Steps in the novel pretreatment procedure
For the following steps, all steps were performed at room temperature unless the temperature was specifically described.
- Pelletizing platelets and bacteria from whole blood: A total of 5 mL of venous blood was collected in plasma separation EDTA tubes (Vacutainer® PPTTM Plasma Preparation Tube; BD Biosciences, CA, USA). The blood samples were then centrifuged at 1100×g for 10 minutes to spin down the blood cells, and the resulting supernatant fractions (2 mL), which were plasma and bacteria, were used. The supernatants were equally divided into two parts (1 ml each) and were centrifuged again at 2,000×g for 10 minutes, and then 900 μL of the supernatant fraction was removed, with particular care taken to avoid disturbing the pellets.

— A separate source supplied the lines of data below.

-- first component of B's fold: reduced once a 'c' occurs (no 's'/'i' present)
theorem pv_foldB_fst (n : Int) (l : List (String × Int)) (a b : Int)
    (h : ∀ t ∈ l, t.1 ≠ "s" ∧ t.1 ≠ "i") (hc : ∃ t ∈ l, t.1 = "c") :
    (((l.map pvLinearMap).filterMap id).foldl (pvCompose n) (a, b)).1 = a.fmod n := by
  induction l generalizing a b with
  | nil => simp at hc
  | cons t l ih =>
    obtain ⟨h1, h2⟩ := h t (by simp)
    rw [pv_foldB_cons]
    by_cases htc : t.1 = "c"
    · have hB : pvLinearMap t = some (1, -t.2) := by simp [pvLinearMap, h1, h2, htc]
      rw [hB]
      simp only [pvCompose, PySem.Int.mod, one_mul]
      by_cases hrest : ∃ u ∈ l, u.1 = "c"
      · rw [ih _ _ (fun u hu => h u (by simp [hu])) hrest, Int.fmod_fmod]
      · have : ∀ u ∈ l, u.1 ≠ "s" ∧ u.1 ≠ "i" ∧ u.1 ≠ "c" := by
          intro u hu
          exact ⟨(h u (by simp [hu])).1, (h u (by simp [hu])).2, fun hce => hrest ⟨u, hu, hce⟩⟩
        rw [pv_foldB_id n l _ this]
    · have hB : pvLinearMap t = none := by simp [pvLinearMap, h1, h2, htc]
      rw [hB]
      have hc' : ∃ u ∈ l, u.1 = "c" := by
        obtain ⟨u, hu, hu2⟩ := hc
        rcases List.mem_cons.mp hu with h' | h'
        · subst h'; exact absurd hu2 htc
        · exact ⟨u, h', hu2⟩
      exact ih _ _ (fun u hu => h u (by simp [hu])) hc'

-- 1 % n ≠ 1 when n = 1 or n < 0
theorem pv_one_fmod_ne (n : Int) (h : n = 1 ∨ n < 0) : (1 : Int).fmod n ≠ 1 := by
  rcases h with h | h
  · subst h; decide
  · have hb := (PySem.Int.mod_neg_bounds 1 h).2
    simp only [PySem.Int.mod] at hb
    omega

-- ===== VERDICT (by name: the statement is the Claim_ definition above) =====
theorem compress_technique_list_spec : Claim_unchanged_compress_technique_list := by
  intro techniques deck_len _hdom hpre hnd
  unfold compress_technique_list compress_technique_list_alt
  by_cases hz : deck_len = 0
  · have hq : ∀ t ∈ techniques, t.1 ≠ "s" ∧ t.1 ≠ "i" ∧ t.1 ≠ "c" := by
      rcases hpre with h | h
      · exact absurd hz h
      · exact h
    rw [pv_foldA_id _ _ _ hq, pv_foldB_id _ _ _ hq]
  · by_cases hdeg : deck_len = 1 ∨ deck_len < 0
    · -- degenerate modulus: ¬D gives some 's'/'i' or no 'c'
      unfold D_compress_technique_list at hnd
      refine (pv_fold_eq_main deck_len techniques 0 ?_).symm
      by_cases hsi : ∃ t ∈ techniques, t.1 = "s" ∨ t.1 = "i"
      · exact Or.inl hsi
      · push_neg at hsi
        exact Or.inr fun t ht hce => hnd ⟨hdeg, fun u hu => hsi u hu, ⟨t, ht, hce⟩⟩
    · -- deck_len ≥ 2: initial first component already reduced
      push_neg at hdeg
      have h2 : (2 : Int) ≤ deck_len := by omega
      have h1 : (1 : Int).fmod deck_len = 1 := by
        rw [Int.fmod_eq_emod]
        simp only [if_pos (Or.inl (by omega : (0:Int) ≤ deck_len)), add_zero]
        exact Int.emod_eq_of_lt (by norm_num) (by omega)
      exact (pv_fold_eq_of_red deck_len techniques 1 0 h1).symm

theorem compress_technique_list_changed : Claim_changed_compress_technique_list := by
  unfold Claim_changed_compress_technique_list; decide

theorem compress_technique_list_tight : Claim_exact_compress_technique_list := by
  intro techniques deck_len _hdom _hpre hd heq
  obtain ⟨hdeg, hnosi, hc⟩ := hd
  have hA : (compress_technique_list techniques deck_len).1 = 1 :=
    pv_foldA_fst deck_len techniques (1, 0) hnosi
  have hB : (compress_technique_list_alt techniques deck_len).1 = (1 : Int).fmod deck_len :=
    pv_foldB_fst deck_len techniques 1 0 hnosi hc
  rw [heq, hB] at hA
  exact pv_one_fmod_ne deck_len hdeg hA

- Proteolysis of the platelet plasma membrane: Next, 1 mL (10% w/v) of Aroase NP-10 (Yakult Pharmaceutical Industry, Tokyo, Japan) dissolved in molecular-grade distilled water (UltraPureTM DNase/RNase-Free Distilled Water; Thermo Fisher Scientific, MA, USA) was added to the pellets, and the mixture was pipetted 10 times and subsequently incubated at 37 °C for 10 minutes. After incubation, the mixture was centrifuged again at 2,000×g for 5 minutes, and then 1 mL of the supernatant fractions was removed, with particular care taken to avoid disturbing the pellets.

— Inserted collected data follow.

-- pv_equiv track=rewrite | github.com/dabearrr/practice | 12_hash_tables.py | letterFromMagazine
-- ===== SOURCE A (Python) =====
-- def letterFromMagazine(l, m):
-- 	ht = {}
--
-- 	for c in l:
-- 		if c not in ht:
-- 			ht[c] = 1
-- 		else:
-- 			ht[c] += 1
--
-- 	for c in m:
-- 		if c in ht:
-- 			ht[c] -= 1
--
-- 	for key in ht:
-- 		if ht[key] > 0:
-- 			return False
--
-- 	return True
-- ===== SOURCE B (Python) =====
-- def letterFromMagazine(l, m):
--     ls = sorted(l)
--     ms = sorted(m)
--     i = 0
--     for c in ls:
--         while i < len(ms) and ms[i] < c:
--             i += 1
--         if i == len(ms) or ms[i] != c:
--             return False
--         i += 1
--     return True
-- ===== Notes on version B (the rewrite author's own statement) =====
-- stated objective: alternative
-- what changed: Replaces A's hash-table count/decrement/scan passes with sort-then-merge: sort both strings and walk them with a two-pointer scan, advancing the magazine pointer past smaller letters and failing when the needed letter is absent; no frequency table exists at any point.
import Mathlib
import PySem

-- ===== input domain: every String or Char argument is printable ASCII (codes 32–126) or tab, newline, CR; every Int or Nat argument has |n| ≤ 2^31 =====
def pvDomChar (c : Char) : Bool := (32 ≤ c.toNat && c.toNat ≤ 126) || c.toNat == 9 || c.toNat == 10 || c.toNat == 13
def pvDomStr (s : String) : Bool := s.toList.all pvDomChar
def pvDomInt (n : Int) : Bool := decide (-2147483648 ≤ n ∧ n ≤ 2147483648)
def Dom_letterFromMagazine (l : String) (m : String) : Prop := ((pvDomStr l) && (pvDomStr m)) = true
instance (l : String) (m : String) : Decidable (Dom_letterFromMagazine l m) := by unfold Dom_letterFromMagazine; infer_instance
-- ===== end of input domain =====

-- B replaces A's dict passes by sort-both-then-two-pointer-merge (alternative algorithm, same results).


-- ===== PORT A =====
-- loop 1: for c in l: if c not in ht: ht[c] = 1 else: ht[c] += 1
-- loop 2: for c in m: if c in ht: ht[c] -= 1
-- loop 3: for key in ht: if ht[key] > 0: return False; return True
def letterFromMagazine (l : String) (m : String) : Bool :=
  let ht1 : PySem.Dict Char Int :=
    l.toList.foldl
      (fun d c => if !d.contains c then d.insert c 1 else d.insert c (d.getD c 0 + 1))
      PySem.Dict.empty
  let ht2 : PySem.Dict Char Int :=
    m.toList.foldl
      (fun d c => if d.contains c then d.insert c (d.getD c 0 - 1) else d)
      ht1
  ht2.keys.all (fun key => !decide (ht2.getD key 0 > 0))

-- ===== PORT B =====
-- ls = sorted(l); ms = sorted(m); i = 0
-- for c in ls:  while i < len(ms) and ms[i] < c: i += 1;  if i == len(ms) or ms[i] != c: return False;  i += 1
-- return True
-- (the pointer i only moves forward, so it is carried as the remaining suffix ms[i:])
def lfmSkip (c : Char) : List Char → List Char
  | [] => []
  | b :: t => if b < c then lfmSkip c t else b :: t

def lfmGo : List Char → List Char → Bool
  | [], _ => true
  | c :: rest, ms =>
    match lfmSkip c ms with
    | [] => false
    | b :: t => if b = c then lfmGo rest t else false

def letterFromMagazine_alt (l : String) (m : String) : Bool :=
  lfmGo (PySem.List.sorted l.toList (fun x => x) false)
        (PySem.List.sorted m.toList (fun x => x) false)

-- ===== PRECONDITION & SPEC =====
def Spec_letterFromMagazine (l : String) (m : String) (out : Bool) : Prop := out = letterFromMagazine_alt l m
instance (l : String) (m : String) (out : Bool) : Decidable (Spec_letterFromMagazine l m out) := by unfold Spec_letterFromMagazine; infer_instance

-- ===== CLAIM (what is proved, stated in full; the proofs are below) =====
def Claim_equal_letterFromMagazine : Prop := ∀ (l : String) (m : String), Dom_letterFromMagazine l m → Spec_letterFromMagazine l m (letterFromMagazine l m)

-- ===== LEMMAS AND PROOFS =====

-- A's first loop builds exactly Counter(l): the "c not in ht" branch inserts 1, which equals getD+1 there.
lemma pv_loop1_eq_counter (ls : List Char) :
    ls.foldl (fun d c => if !d.contains c then d.insert c 1 else d.insert c (d.getD c 0 + 1))
      PySem.Dict.empty = PySem.Dict.counter ls := by
  have hfun : (fun (d : PySem.Dict Char Int) c =>
      if !d.contains c then d.insert c 1 else d.insert c (d.getD c 0 + 1)) =
      (fun d c => d.insert c (d.getD c 0 + 1)) := by
    funext d c
    by_cases h : d.contains c = true
    · simp [h]
    · have hnm : c ∉ d.keys := by
        simpa [PySem.Dict.contains_eq_decide_mem_keys] using h
      have hnone : d.get? c = none := (PySem.Dict.get?_eq_none_iff_not_mem_keys d c).mpr hnm
      have : d.getD c 0 = 0 := by
        show (d.get? c).getD 0 = 0
        rw [hnone]; rfl
      simp [h, this]
  rw [hfun, PySem.Dict.foldl_insert_getD_add_one_eq_counter]

-- A's second loop never changes the key set.
lemma pv_loop2_mem (ms : List Char) (d : PySem.Dict Char Int) (x : Char) :
    x ∈ (ms.foldl (fun d c => if d.contains c then d.insert c (d.getD c 0 - 1) else d) d).keys
      ↔ x ∈ d.keys := by
  induction ms generalizing d with
  | nil => rfl
  | cons a t ih =>
    rw [List.foldl_cons, ih]
    by_cases h : d.contains a = true
    · have ha : a ∈ d.keys := by
        simpa [PySem.Dict.contains_eq_decide_mem_keys] using h
      simp only [h, if_true, PySem.Dict.mem_keys_insert]
      constructor
      · rintro (rfl | hx) <;> [exact ha; exact hx]
      · exact Or.inr
    · simp [h]

-- On a key already present, A's second loop subtracts the number of its occurrences in m.
lemma pv_loop2_getD (ms : List Char) (d : PySem.Dict Char Int) (x : Char) (hx : x ∈ d.keys) :
    (ms.foldl (fun d c => if d.contains c then d.insert c (d.getD c 0 - 1) else d) d).getD x 0
      = d.getD x 0 - (ms.count x : Int) := by
  induction ms generalizing d with
  | nil => simp
  | cons a t ih =>
    rw [List.foldl_cons]
    by_cases h : d.contains a = true
    · have hx' : x ∈ (d.insert a (d.getD a 0 - 1)).keys :=
        (PySem.Dict.mem_keys_insert d a x _).mpr (Or.inr hx)
      rw [if_pos h, ih _ hx']
      by_cases hxa : x = a
      · subst hxa
        rw [PySem.Dict.getD_insert_self]
        simp
        omega
      · rw [PySem.Dict.getD_insert_of_ne _ _ _ hxa]
        have : (a :: t).count x = t.count x := by
          simp [Ne.symm hxa]
        rw [this]
    · rw [if_neg h, ih _ hx]
      have hna : a ∉ d.keys := by
        simpa [PySem.Dict.contains_eq_decide_mem_keys] using h
      have hxa : x ≠ a := fun hh => hna (hh ▸ hx)
      have : (a :: t).count x = t.count x := by
        simp [Ne.symm hxa]
      rw [this]

-- so A returns true iff every letter occurs in m at least as often as in l.
lemma pv_A_iff (l m : String) :
    letterFromMagazine l m = true ↔ ∀ c, l.toList.count c ≤ m.toList.count c := by
  unfold letterFromMagazine
  simp only [pv_loop1_eq_counter, List.all_eq_true]
  constructor
  · intro hA c
    by_cases hc : c ∈ l.toList
    · have hkeys : c ∈ (PySem.Dict.counter l.toList).keys := by
        rw [PySem.Dict.keys_counter]; exact (PySem.Set.mem_ofList _ _).mpr hc
      have hmem := (pv_loop2_mem m.toList _ c).mpr hkeys
      have := hA c hmem
      rw [pv_loop2_getD _ _ _ hkeys, PySem.Dict.getD_counter] at this
      simp only [Bool.not_eq_eq_eq_not, Bool.not_true, decide_eq_false_iff_not, not_lt] at this
      omega
    · have : l.toList.count c = 0 := List.count_eq_zero.mpr hc
      omega
  · intro hB k hk
    have hkeys : k ∈ (PySem.Dict.counter l.toList).keys := (pv_loop2_mem _ _ _).mp hk
    have := hB k
    rw [pv_loop2_getD _ _ _ hkeys, PySem.Dict.getD_counter]
    simp only [Bool.not_eq_eq_eq_not, Bool.not_true, decide_eq_false_iff_not, not_lt]
    omega

-- skipping letters below c never drops an occurrence of any x ≥ c.
lemma pv_skip_count (c x : Char) (hcx : c ≤ x) : ∀ ms : List Char,
    (lfmSkip c ms).count x = ms.count x := by
  intro ms
  induction ms with
  | nil => rfl
  | cons b t ih =>
    rw [lfmSkip]
    by_cases hb : b < c
    · have hbx : b ≠ x := fun h => absurd (h ▸ hb) (not_lt.mpr hcx)
      rw [if_pos hb, ih, List.count_cons_of_ne hbx]
    · rw [if_neg hb]

lemma pv_skip_pairwise (c : Char) (ms : List Char) (hm : ms.Pairwise (· ≤ ·)) :
    (lfmSkip c ms).Pairwise (· ≤ ·) := by
  induction ms with
  | nil => exact hm
  | cons b t ih =>
    rw [lfmSkip]
    by_cases hb : b < c
    · rw [if_pos hb]; exact ih (List.Pairwise.of_cons hm)
    · rw [if_neg hb]; exact hm

lemma pv_skip_head_ge (c : Char) : ∀ (ms : List Char) (b : Char) (t : List Char),
    lfmSkip c ms = b :: t → c ≤ b := by
  intro ms
  induction ms with
  | nil => intro b t h; exact absurd h (by simp [lfmSkip])
  | cons b0 t0 ih =>
    intro b t h
    rw [lfmSkip] at h
    by_cases hb : b0 < c
    · rw [if_pos hb] at h; exact ih b t h
    · rw [if_neg hb] at h
      cases h; exact not_lt.mp hb

-- a sorted list headed by c contains nothing below c.
lemma pv_count_lt_head (c x : Char) (rest : List Char)
    (h : (c :: rest).Pairwise (· ≤ ·)) (hx : x < c) : (c :: rest).count x = 0 := by
  refine List.count_eq_zero.mpr ?_
  intro hmem
  rcases List.mem_cons.mp hmem with rfl | hmem'
  · exact absurd hx (lt_irrefl _)
  · exact absurd hx (not_lt.mpr ((List.pairwise_cons.mp h).1 x hmem'))

-- the two-pointer merge on sorted lists decides exactly multiset containment.
lemma pv_go_iff : ∀ (ls : List Char), ∀ (ms : List Char),
    ls.Pairwise (· ≤ ·) → ms.Pairwise (· ≤ ·) →
    (lfmGo ls ms = true ↔ ∀ x, ls.count x ≤ ms.count x) := by
  intro ls
  induction ls with
  | nil => intro ms _ _; simp [lfmGo]
  | cons c rest ih =>
    intro ms hl hm
    rw [lfmGo]
    rcases hms' : lfmSkip c ms with _ | ⟨b, t⟩
    · constructor
      · intro h; exact absurd h (by simp)
      · intro h
        have h0 : ms.count c = 0 := by
          rw [← pv_skip_count c c le_rfl ms, hms']; rfl
        have := h c
        rw [h0, List.count_cons_self] at this
        omega
    · have hcb : c ≤ b := pv_skip_head_ge c ms b t hms'
      have hsp : (b :: t).Pairwise (· ≤ ·) := hms' ▸ pv_skip_pairwise c ms hm
      show (if b = c then lfmGo rest t else false) = true ↔ ∀ x, (c :: rest).count x ≤ ms.count x
      by_cases hbc : b = c
      · subst hbc
        rw [if_pos rfl]
        rw [ih t (List.Pairwise.of_cons hl) (List.Pairwise.of_cons hsp)]
        constructor
        · intro h x
          by_cases hx : x < b
          · rw [pv_count_lt_head b x rest hl hx]
            exact Nat.zero_le _
          · have hxcnt : ms.count x = (b :: t).count x := by
              rw [← pv_skip_count b x (not_lt.mp hx) ms, hms']
            rw [hxcnt]
            by_cases hxb : x = b
            · rw [hxb, List.count_cons_self, List.count_cons_self]
              exact Nat.succ_le_succ (h b)
            · rw [List.count_cons_of_ne (Ne.symm hxb), List.count_cons_of_ne (Ne.symm hxb)]
              exact h x
        · intro h x
          by_cases hx : x < b
          · have hz := pv_count_lt_head b x rest hl hx
            have hbx : b ≠ x := fun e => absurd (e ▸ hx) (lt_irrefl x)
            rw [List.count_cons_of_ne hbx] at hz
            rw [hz]
            exact Nat.zero_le _
          · have hxcnt : ms.count x = (b :: t).count x := by
              rw [← pv_skip_count b x (not_lt.mp hx) ms, hms']
            have hb2 := h x
            rw [hxcnt] at hb2
            by_cases hxb : x = b
            · rw [hxb] at hb2 ⊢
              rw [List.count_cons_self, List.count_cons_self] at hb2
              omega
            · rw [List.count_cons_of_ne (Ne.symm hxb), List.count_cons_of_ne (Ne.symm hxb)] at hb2
              exact hb2
      · rw [if_neg hbc]
        have hclt : c < b := lt_of_le_of_ne hcb (fun e => hbc e.symm)
        constructor
        · intro h; exact absurd h (by simp)
        · intro h
          have h0 : ms.count c = 0 := by
            rw [← pv_skip_count c c le_rfl ms, hms']
            exact pv_count_lt_head b c t hsp hclt
          have := h c
          rw [h0, List.count_cons_self] at this
          omega

-- ===== VERDICT (by name: the statement is the Claim_ definition above) =====
theorem letterFromMagazine_spec : Claim_equal_letterFromMagazine := by
  intro l m _
  show letterFromMagazine l m = letterFromMagazine_alt l m
  rw [Bool.eq_iff_iff, pv_A_iff]
  unfold letterFromMagazine_alt
  rw [pv_go_iff _ _
    (by simpa using PySem.List.sorted_pairwise l.toList (fun x => x))
    (by simpa using PySem.List.sorted_pairwise m.toList (fun x => x))]
  constructor
  · intro h x
    rw [(PySem.List.sorted_perm l.toList (fun x => x) false).count_eq,
        (PySem.List.sorted_perm m.toList (fun x => x) false).count_eq]
    exact h x
  · intro h x
    have := h x
    rwa [(PySem.List.sorted_perm l.toList (fun x => x) false).count_eq,
        (PySem.List.sorted_perm m.toList (fun x => x) false).count_eq] at this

- Osmotic swelling of platelets: Next, 800 μL of hypotonic solution at pH 7.9, which consists of 10 mM HEPES at pH 7.9 (DOJINDO Molecular Technologies, Tokyo, Japan), 1.5 mM KCl (Wako Pure Chemical Industries, Tokyo, Japan) and 10 mM MgCl2·6H2O (Wako Pure Chemical Industries) dissolved in molecular-grade distilled water (UltraPureTM DNase/RNase-Free Distilled Water; Thermo Fisher Scientific) and then autoclaved, was added to the pellets, and the mixture was pipetted 10 times and subsequently incubated at room temperature for 5 minutes.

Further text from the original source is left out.